Amber is a natural purifier, valued for its capacity to extract pain and illness from the physical body as well as the mind and soul by absorbing bad or sluggish energies and changing them into clear, positive energy. This activates the body’s own healing mechanisms. It boosts energy and promotes tissue repair. Amber is wonderful for purifying and reactivating the chakras, especially the Sacral and Solar Plexus Chakras, and for clearing the atmosphere in which it resides. It produces a bright, relaxing energy that promotes health and well-being, making it ideal for recuperation, depression relief, and working through the grieving process. Amber also acts as a protective shield against negative energies and can be summoned to help remove poison from one’s life or relationships.

Amber was discovered thousands of years ago, washed up on the shores of wild oceans, and was regarded as beautiful and unique, warm to the touch, and light in weight. It carved easily, became electrically charged when rubbed, and ignited quickly. Because of the scarcity of its inclusions and its alleged magical and therapeutic abilities, it was one of the earliest Baltic export items to be traded for spices, salt, and metals. This Amber trade determined prehistoric trade routes, and the inland corridor from the North and Baltic Sea coasts down to the Mediterranean Sea became known as the Amber Road. For millennia, this valuable raw material, known as the “gold of the north,” was transported overland via the Vistula and Dnieper rivers to Italy, Greece, the Black Sea, Syria, Egypt, and beyond.

In many Norse, Greek, and Lithuanian mythologies, amber was associated with the sun, and its droplet shape produced a natural relationship to tears. Because it fully preserved life, it was used to honor the dead in funeral rites and was placed in burial tombs to guard the soul in the afterlife. Amber was originally known as a protection stone for children and was strung as beads and worn around their necks throughout history to protect them from danger and to alleviate teething pain. It was broken into powder and mixed with water, oil, or honey to make an elixir or an ointment to treat deafness and impaired eyesight, fever and stomach trouble, asthma, gout, rheumatism, wounds and infections, epilepsy, and plaque. Amber’s smoke, when lit, was supposed to ward off bad spirits and enchantments, and sailors burned it on ships to ward off sea serpents and perils of the deep. As incense, it relieved stress and was thought to filter germs and clean space, making it popular during birth.

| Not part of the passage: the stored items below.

theorem bridge (k : Nat) : ∀ (m : List (List String)) (x y : Int) (v : List (List Bool))
    (s : PySem.Set (Int × Int)) (rest : List (Int × Int)) (area : Int),
    pvRel m v s → pvUV m v ≤ k →
    ∃ s', pvRel m (DfsC m x y v).2 s' ∧
      FloodC m ((x, y) :: rest) area s = FloodC m rest (area + (DfsC m x y v).1) s' := by
  induction k using Nat.strong_induction_on with
  | _ k ih =>
  intro m x y v s rest area hrel hk
  by_cases hg : x < 0 ∨ (m.length : Int) ≤ x ∨ y < 0 ∨ (m.headI.length : Int) ≤ y
      ∨ pvCell m x y ≠ "W" ∨ pvVget v x y = true
  · -- A's guard fires; B's guard fires too (same first five disjuncts, Rel for the last)
    have hgB : x < 0 ∨ (m.length : Int) ≤ x ∨ y < 0 ∨ (m.headI.length : Int) ≤ y
        ∨ pvCell m x y ≠ "W" ∨ (x, y) ∈ s := by
      rcases hg with h | h | h | h | h | h
      · exact Or.inl h
      · exact Or.inr (Or.inl h)
      · exact Or.inr (Or.inr (Or.inl h))
      · exact Or.inr (Or.inr (Or.inr (Or.inl h)))
      · exact Or.inr (Or.inr (Or.inr (Or.inr (Or.inl h))))
      · by_cases hin : inRange m (x, y)
        · exact Or.inr (Or.inr (Or.inr (Or.inr (Or.inr ((hrel.2 (x, y)).2 ⟨hin, h⟩))))) 
        · unfold inRange at hin
          push_neg at hin
          simp only at hin
          by_cases h1 : 0 ≤ x
          · by_cases h2 : x < (m.length : Int)
            · by_cases h3 : 0 ≤ y
              · exact Or.inr (Or.inr (Or.inr (Or.inl (by
                  have := hin h1 h2 h3
                  omega)))) 
              · exact Or.inr (Or.inr (Or.inl (by omega)))
            · exact Or.inr (Or.inl (by omega))
          · exact Or.inl (by omega)
    have eD : DfsC m x y v = (0, v) := by
      simp only [DfsC, pvDfs, if_pos hg]
    refine ⟨s, by rw [eD]; exact hrel, ?_⟩
    rw [floodC_skip m x y rest area s hgB, eD]
    norm_num
  · have hgB : ¬(x < 0 ∨ (m.length : Int) ≤ x ∨ y < 0 ∨ (m.headI.length : Int) ≤ y
        ∨ pvCell m x y ≠ "W" ∨ (x, y) ∈ s) := by
      push_neg at hg ⊢
      obtain ⟨hx0, hxr, hy0, hyc, hcw, hvf⟩ := hg
      refine ⟨hx0, hxr, hy0, hyc, hcw, ?_⟩
      intro hmem
      exact hvf ((hrel.2 (x, y)).1 hmem).2
    push_neg at hg
    obtain ⟨hx0, hxr, hy0, hyc, hcw, hvf⟩ := hg
    have hvf' : pvVget v x y = false := by
      cases h : pvVget v x y
      · rfl
      · exact absurd h hvf
    have hrel1 : pvRel m (pvVset v x y) (PySem.Set.add s (x, y)) :=
      pvRel_set_add m v s x y hrel hx0 hxr hy0 hyc
    have hUV : pvUV m (pvVset v x y) + 1 = pvUV m v :=
      UV_vset m v x y hrel.1 hx0 hxr hy0 hyc hvf'
    have hb : pvUV m (pvVset v x y) < k := by omega
    -- canonical form of DfsC at this cell
    have eD : DfsC m x y v = pvDirs.foldl (cstep m x y) (1, pvVset v x y) := by
      have hgP : ¬(x < 0 ∨ (m.length : Int) ≤ x ∨ y < 0 ∨ (m.headI.length : Int) ≤ y
          ∨ pvCell m x y ≠ "W" ∨ pvVget v x y = true) := by
        push_neg
        exact ⟨hx0, hxr, hy0, hyc, hcw, by simp [hvf']⟩
      have e1 : DfsC m x y v =
          pvDirs.foldl (fun av d =>
            (av.1 + (pvDfs m (x + d.1) (y + d.2) av.2 (pvUV m v)).1,
              (pvDfs m (x + d.1) (y + d.2) av.2 (pvUV m v)).2)) (1, pvVset v x y) := by
        simp only [DfsC, pvDfs, if_neg hgP]
      rw [e1]
      -- replace fixed fuel (pvUV m v) by canonical calls along the fold
      have : ∀ (ds : List (Int × Int)) (a₀ : Int) (v₀ : List (List Bool)),
          shapeOk m v₀ → pvUV m v₀ < pvUV m v →
          ds.foldl (fun av d =>
            (av.1 + (pvDfs m (x + d.1) (y + d.2) av.2 (pvUV m v)).1,
              (pvDfs m (x + d.1) (y + d.2) av.2 (pvUV m v)).2)) (a₀, v₀)
          = ds.foldl (cstep m x y) (a₀, v₀) := by
        intro ds
        induction ds with
        | nil => intro a₀ v₀ _ _; rfl
        | cons d t iht =>
          intro a₀ v₀ h1 h2
          obtain ⟨q1, q2, q3, q4⟩ := dfs_all m (x + d.1) (y + d.2) v₀ (pvUV m v) h1 h2
          simp only [List.foldl_cons]
          rw [q1]
          rw [q1] at q2 q3
          unfold cstep
          exact iht _ _ q2 (by omega)
      exact this pvDirs 1 (pvVset v x y) hrel1.1 (by omega)
    -- flood: mark the cell and consume the mapped neighbour list
    rw [floodC_mark m x y rest area s hgB, nbrs_eq, eD]
    -- inner fold bridging
    have hfold : ∀ (ds : List (Int × Int)) (a₀ : Int) (v₀ : List (List Bool))
        (s₀ : PySem.Set (Int × Int)) (rest' : List (Int × Int)) (area' : Int),
        pvRel m v₀ s₀ → pvUV m v₀ ≤ pvUV m (pvVset v x y) →
        ∃ s', pvRel m (ds.foldl (cstep m x y) (a₀, v₀)).2 s' ∧
          FloodC m ((ds.map (fun d => (x + d.1, y + d.2))) ++ rest') area' s₀
            = FloodC m rest' (area' + ((ds.foldl (cstep m x y) (a₀, v₀)).1 - a₀)) s' := by
      intro ds
      induction ds with
      | nil =>
        intro a₀ v₀ s₀ rest' area' h1 h2
        refine ⟨s₀, h1, ?_⟩
        simp
      | cons d t iht =>
        intro a₀ v₀ s₀ rest' area' h1 h2
        obtain ⟨s₁, hr1, he1⟩ := ih _ hb m (x + d.1) (y + d.2) v₀ s₀
          ((t.map (fun d => (x + d.1, y + d.2))) ++ rest') area' h1 h2
        obtain ⟨p1, p2, p3⟩ := dfs_props m (x + d.1) (y + d.2) v₀ h1.1
        have hle : pvUV m (DfsC m (x + d.1) (y + d.2) v₀).2 ≤ pvUV m (pvVset v x y) := by
          omega
        obtain ⟨s', hr2, he2⟩ := iht (a₀ + (DfsC m (x + d.1) (y + d.2) v₀).1)
          (DfsC m (x + d.1) (y + d.2) v₀).2 s₁ rest'
          (area' + (DfsC m (x + d.1) (y + d.2) v₀).1) hr1 hle
        refine ⟨s', ?_, ?_⟩
        · simpa only [List.foldl_cons, cstep] using hr2
        · simp only [List.map_cons, List.cons_append]
          rw [he1, he2]
          simp only [List.foldl_cons, cstep]
          congr 1
          ring
    obtain ⟨s', hr, he⟩ := hfold pvDirs 1 (pvVset v x y) (PySem.Set.add s (x, y)) rest
      (area + 1) hrel1 le_rfl
    refine ⟨s', hr, ?_⟩
    rw [he]
    congr 1
    ring

theorem foldl_rel {α β γ : Type} (R : β → γ → Prop) (f : β → α → β) (g : γ → α → γ) :
    ∀ (l : List α), (∀ b c a, a ∈ l → R b c → R (f b a) (g c a)) →
    ∀ b c, R b c → R (l.foldl f b) (l.foldl g c) := by
  intro l
  induction l with
  | nil => intro _ b c h; exact h
  | cons a t ih =>
    intro hstep b c h
    exact ih (fun b' c' a' ha' => hstep b' c' a' (List.mem_cons_of_mem _ ha'))
      (f b a) (g c a) (hstep b c a List.mem_cons_self h)

theorem vget_init (m : List (List String)) (x y : Int) :
    pvVget (List.replicate m.length (List.replicate m.headI.length false)) x y = false := by
  unfold pvVget
  simp only [List.getD_eq_getElem?_getD, List.getElem?_replicate]
  split_ifs with h1
  · simp only [Option.getD_some, List.getElem?_replicate]
    split_ifs with h2 <;> rfl
  · rfl

theorem pvRel_init (m : List (List String)) :
    pvRel m (List.replicate m.length (List.replicate m.headI.length false)) [] := by
  refine ⟨⟨by simp, ?_⟩, ?_⟩
  · intro i h
    simp at h ⊢
  · intro p
    simp [vget_init]

theorem outer_eq (m : List (List String)) : max_adj_area m = max_adj_area_alt m := by
  unfold max_adj_area max_adj_area_alt
  refine (foldl_rel
    (fun (stA : Int × List (List Bool)) (stB : Int × PySem.Set (Int × Int)) =>
      stA.1 = stB.1 ∧ pvRel m stA.2 stB.2)
    _ _ (List.range m.length) ?_ _ _ ⟨rfl, pvRel_init m⟩).1
  intro stA stB r hr hR
  refine foldl_rel
    (fun (stA : Int × List (List Bool)) (stB : Int × PySem.Set (Int × Int)) =>
      stA.1 = stB.1 ∧ pvRel m stA.2 stB.2)
    _ _ (List.range m.headI.length) ?_ stA stB hR
  intro sA sB c hc hRel
  obtain ⟨heq, hrel⟩ := hRel
  have hrR : ((r : Int)) < (m.length : Int) := by
    have := List.mem_range.1 hr
    omega
  have hcC : ((c : Int)) < (m.headI.length : Int) := by
    have := List.mem_range.1 hc
    omega
  have hin : inRange m ((r : Int), (c : Int)) := ⟨by omega, hrR, by omega, hcC⟩
  have hmemiff : ((r : Int), (c : Int)) ∈ sB.2 ↔ pvVget sA.2 r c = true := by
    rw [hrel.2 ((r : Int), (c : Int))]
    simp [hin]
  by_cases hcnd : pvCell m r c = "W" ∧ pvVget sA.2 r c = false
  · have hcndB : pvCell m r c = "W" ∧ ¬((r : Int), (c : Int)) ∈ sB.2 := by
      refine ⟨hcnd.1, ?_⟩
      rw [hmemiff, hcnd.2]
      simp
    rw [if_pos hcnd, if_pos hcndB]
    have hfA : pvUV m sA.2 < m.length * m.headI.length + 1 := by
      have := UV_le m sA.2
      omega
    obtain ⟨e1, _, _, _⟩ := dfs_all m r c sA.2 (m.length * m.headI.length + 1) hrel.1 hfA
    have e2 : pvFlood m [((r : Int), (c : Int))] 0 sB.2 (9 * m.length * m.headI.length + 2)
        = FloodC m [((r : Int), (c : Int))] 0 sB.2 := by
      unfold FloodC
      apply flood_main ([((r : Int), (c : Int))].length + 9 * pvUB m sB.2)
        m _ _ _ _ _ le_rfl
      · have := UB_le m sB.2
        have e9 : 9 * m.length * m.headI.length = 9 * (m.length * m.headI.length) := by ring
        simp only [List.length_singleton]
        omega
      · omega
    obtain ⟨s', hr', he'⟩ := bridge (pvUV m sA.2) m r c sA.2 sB.2 [] 0 hrel le_rfl
    rw [floodC_nil] at he'
    refine ⟨?_, ?_⟩
    · simp only [e1, e2, he', heq]
      norm_num
    · simp only [e1, e2, he']
      simpa using hr'
  · have hcndB : ¬(pvCell m r c = "W" ∧ ¬((r : Int), (c : Int)) ∈ sB.2) := by
      intro hB
      apply hcnd
      refine ⟨hB.1, ?_⟩
      cases h : pvVget sA.2 r c
      · rfl
      · exact absurd (hmemiff.2 h) hB.2
    rw [if_neg hcnd, if_neg hcndB]
    exact ⟨heq, hrel⟩

-- ===== VERDICT (by name: the statement is the Claim_ definition above) =====
theorem max_adj_area_spec : Claim_equal_max_adj_area := by
  intro matrix _ _
  unfold Spec_max_adj_area
  exact outer_eq matrix
-- pv_equiv track=rewrite | github.com/idtareq/mandelbrot-python-visualizer | util.py | divide_into_ranges
-- ===== SOURCE A (Python) =====
-- def divide_into_ranges(N, K):
--     """
--     Divide numbers from 0 to N-1 into K nearly equal ranges.
--
--     Parameters:
--     - N (int): The total number of elements (from 0 to N-1).
--     - K (int): The number of ranges to divide into.
--
--     Returns:
--     - List[List[int, int]]: A list of [start, end] pairs representing each range.
--     """
--     if not N:
--         return []
--
--     if not K:
--         raise ValueError("K can't be zero")
--
--     ranges = []
--     base_size = N // K
--     remainder = N % K
--     start = 0
--
--     for i in range(K):
--         # Calculate the size of this range
--         size = base_size + (1 if remainder > 0 else 0)
--         end = start + size - 1
--         ranges.append([start, end])
--         start = end + 1
--         if remainder > 0:
--             remainder -= 1
--
--     return ranges
-- ===== SOURCE B (Python) =====
-- def divide_into_ranges(N, K):
--     """Divide numbers from 0 to N-1 into K nearly equal ranges."""
--     if not N:
--         return []
--     if not K:
--         raise ValueError("K can't be zero")
--     base, rem = divmod(N, K)
--     return [[i * base + min(i, rem), (i + 1) * base + min(i + 1, rem) - 1]
--             for i in range(K)]
-- ===== Notes on version B (the rewrite author's own statement) =====
-- stated objective: simpler
-- what changed: Replaced the loop that threads a start position and a decrementing remainder through K iterations by a stateless comprehension computing each range from the closed formula start_i = i*base + min(i, rem).
import Mathlib
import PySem

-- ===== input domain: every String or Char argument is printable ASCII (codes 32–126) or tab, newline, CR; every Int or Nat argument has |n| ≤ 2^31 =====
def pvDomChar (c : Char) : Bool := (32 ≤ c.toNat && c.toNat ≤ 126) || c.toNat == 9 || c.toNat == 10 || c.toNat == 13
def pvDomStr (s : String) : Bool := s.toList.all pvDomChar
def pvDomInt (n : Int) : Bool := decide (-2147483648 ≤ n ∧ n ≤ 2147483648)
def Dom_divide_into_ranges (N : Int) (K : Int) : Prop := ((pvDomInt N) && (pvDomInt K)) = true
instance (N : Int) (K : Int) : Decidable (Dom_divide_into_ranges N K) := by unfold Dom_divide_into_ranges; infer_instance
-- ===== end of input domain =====

-- B replaces A's threaded start/remainder accumulator with a stateless per-index closed formula (objective: simpler).


-- ===== PORT A =====
-- one iteration of A's loop body: state is (ranges, start, remainder); the loop index is unused
def pvStepA (base : Int) (s : List (List Int) × Int × Int) (_i : Int) : List (List Int) × Int × Int :=
  let size := base + (if s.2.2 > 0 then (1 : Int) else 0)
  let e := s.2.1 + size - 1
  (s.1 ++ [[s.2.1, e]], e + 1, if s.2.2 > 0 then s.2.2 - 1 else s.2.2)

def divide_into_ranges (N : Int) (K : Int) : List (List Int) :=
  if N = 0 then []
  else
    -- Pre_ excludes K = 0 here (Python raises ValueError)
    let base := PySem.Int.floordiv N K
    let rem := PySem.Int.mod N K
    ((PySem.List.pyRange 0 K 1).foldl (pvStepA base) ([], 0, rem)).1

-- ===== PORT B =====
def divide_into_ranges_alt (N : Int) (K : Int) : List (List Int) :=
  if N = 0 then []
  else
    let base := PySem.Int.floordiv N K
    let rem := PySem.Int.mod N K
    (PySem.List.pyRange 0 K 1).map (fun i =>
      [i * base + min i rem, (i + 1) * base + min (i + 1) rem - 1])

-- ===== PRECONDITION & SPEC =====
-- Pre_ excludes exactly the inputs where A raises ValueError: N ≠ 0 and K = 0
def Pre_divide_into_ranges (N : Int) (K : Int) : Prop := N = 0 ∨ K ≠ 0
instance (N : Int) (K : Int) : Decidable (Pre_divide_into_ranges N K) := by unfold Pre_divide_into_ranges; infer_instance
def pvWitness_divide_into_ranges : Int × Int := (10, 3)

def Spec_divide_into_ranges (N : Int) (K : Int) (out : List (List Int)) : Prop := out = divide_into_ranges_alt N K
instance (N : Int) (K : Int) (out : List (List Int)) : Decidable (Spec_divide_into_ranges N K out) := by unfold Spec_divide_into_ranges; infer_instance

-- ===== CLAIM (what is proved, stated in full; the proofs are below) =====
def Claim_equal_divide_into_ranges : Prop := ∀ (N : Int) (K : Int), Dom_divide_into_ranges N K → Pre_divide_into_ranges N K → Spec_divide_into_ranges N K (divide_into_ranges N K)

-- ===== LEMMAS AND PROOFS =====

-- loop invariant: after n iterations the state is the closed form B computes
lemma pvLoopA_inv (base rem : Int) (h : 0 ≤ rem) (n : ℕ) :
    (PySem.List.pyRange 0 n 1).foldl (pvStepA base) ([], 0, rem)
    = ((PySem.List.pyRange 0 n 1).map (fun i =>
          [i * base + min i rem, (i + 1) * base + min (i + 1) rem - 1]),
       n * base + min (n : Int) rem, rem - min (n : Int) rem) := by
  induction n with
  | zero => simp; omega
  | succ n ih =>
    have hsplit : PySem.List.pyRange 0 ((n : Int) + 1) 1
        = PySem.List.pyRange 0 (n : Int) 1 ++ [(n : Int)] :=
      PySem.List.pyRange_one_succ_right (by exact_mod_cast Nat.zero_le n)
    push_cast
    rw [hsplit, List.foldl_append, List.map_append, ih]
    simp only [List.foldl_cons, List.foldl_nil, pvStepA, List.map_cons, List.map_nil]
    have hb : ((n : Int) + 1) * base = (n : Int) * base + base := by ring
    refine Prod.ext ?_ (Prod.ext ?_ ?_) <;> simp [hb] <;>
      (generalize (n : Int) * base = p) <;> split_ifs <;> omega

-- ===== VERDICT (by name: the statement is the Claim_ definition above) =====
theorem divide_into_ranges_spec : Claim_equal_divide_into_ranges := by
  intro N K _hdom hpre
  unfold Spec_divide_into_ranges divide_into_ranges divide_into_ranges_alt
  by_cases hN : N = 0
  · simp [hN]
  · have hK : K ≠ 0 := by rcases hpre with h | h; exact absurd h hN; exact h
    simp only [hN, if_false]
    by_cases hKpos : 0 < K
    · have hrem : 0 ≤ PySem.Int.mod N K := PySem.Int.mod_nonneg N hKpos
      have hcast : K = ((K.toNat : Int)) := by omega
      rw [hcast] at hrem ⊢
      rw [pvLoopA_inv _ _ hrem]
    · have hnil : PySem.List.pyRange 0 K 1 = [] :=
        PySem.List.pyRange_one_eq_nil (by omega)
      rw [hnil]; simp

To become amber, the fossil resins had to go through a second hardening period of polymerization in which the molecules joined with each other to form larger molecules, a process that took tens of thousands to millions of years before becoming intractable. The majority of Amber is 30 to 90 million years old, while some are less than a million years old, and the oldest Amber discovered yet is 320 million years old. Copal is a name given to tree resin from the Protium copal tree, which is common in the Mesoamerican region, as well as to young tree resins that are several hundred to several thousand years old and are in an intermediate stage of polymerization and hardening. It has been used for ages in incense, fine varnishes, and ceremonial uses; however, it is sometimes mislabeled as “amber” or “young amber.” Amber resins from Columbia and Madagascar are too young to be regarded as genuine. Copal is easily identified if it becomes sticky when a drop of organic solvents, such as alcohol or acetone, is added to it or if it changes color very little when exposed to a short-wave UV light. Buyers should be wary of imitation Amber housed in well-preserved modern insects. Over 1000 extinct animal species and plant materials have been recognized in Amber, although full specimens are extremely rare, generally found in museums, and are rather expensive.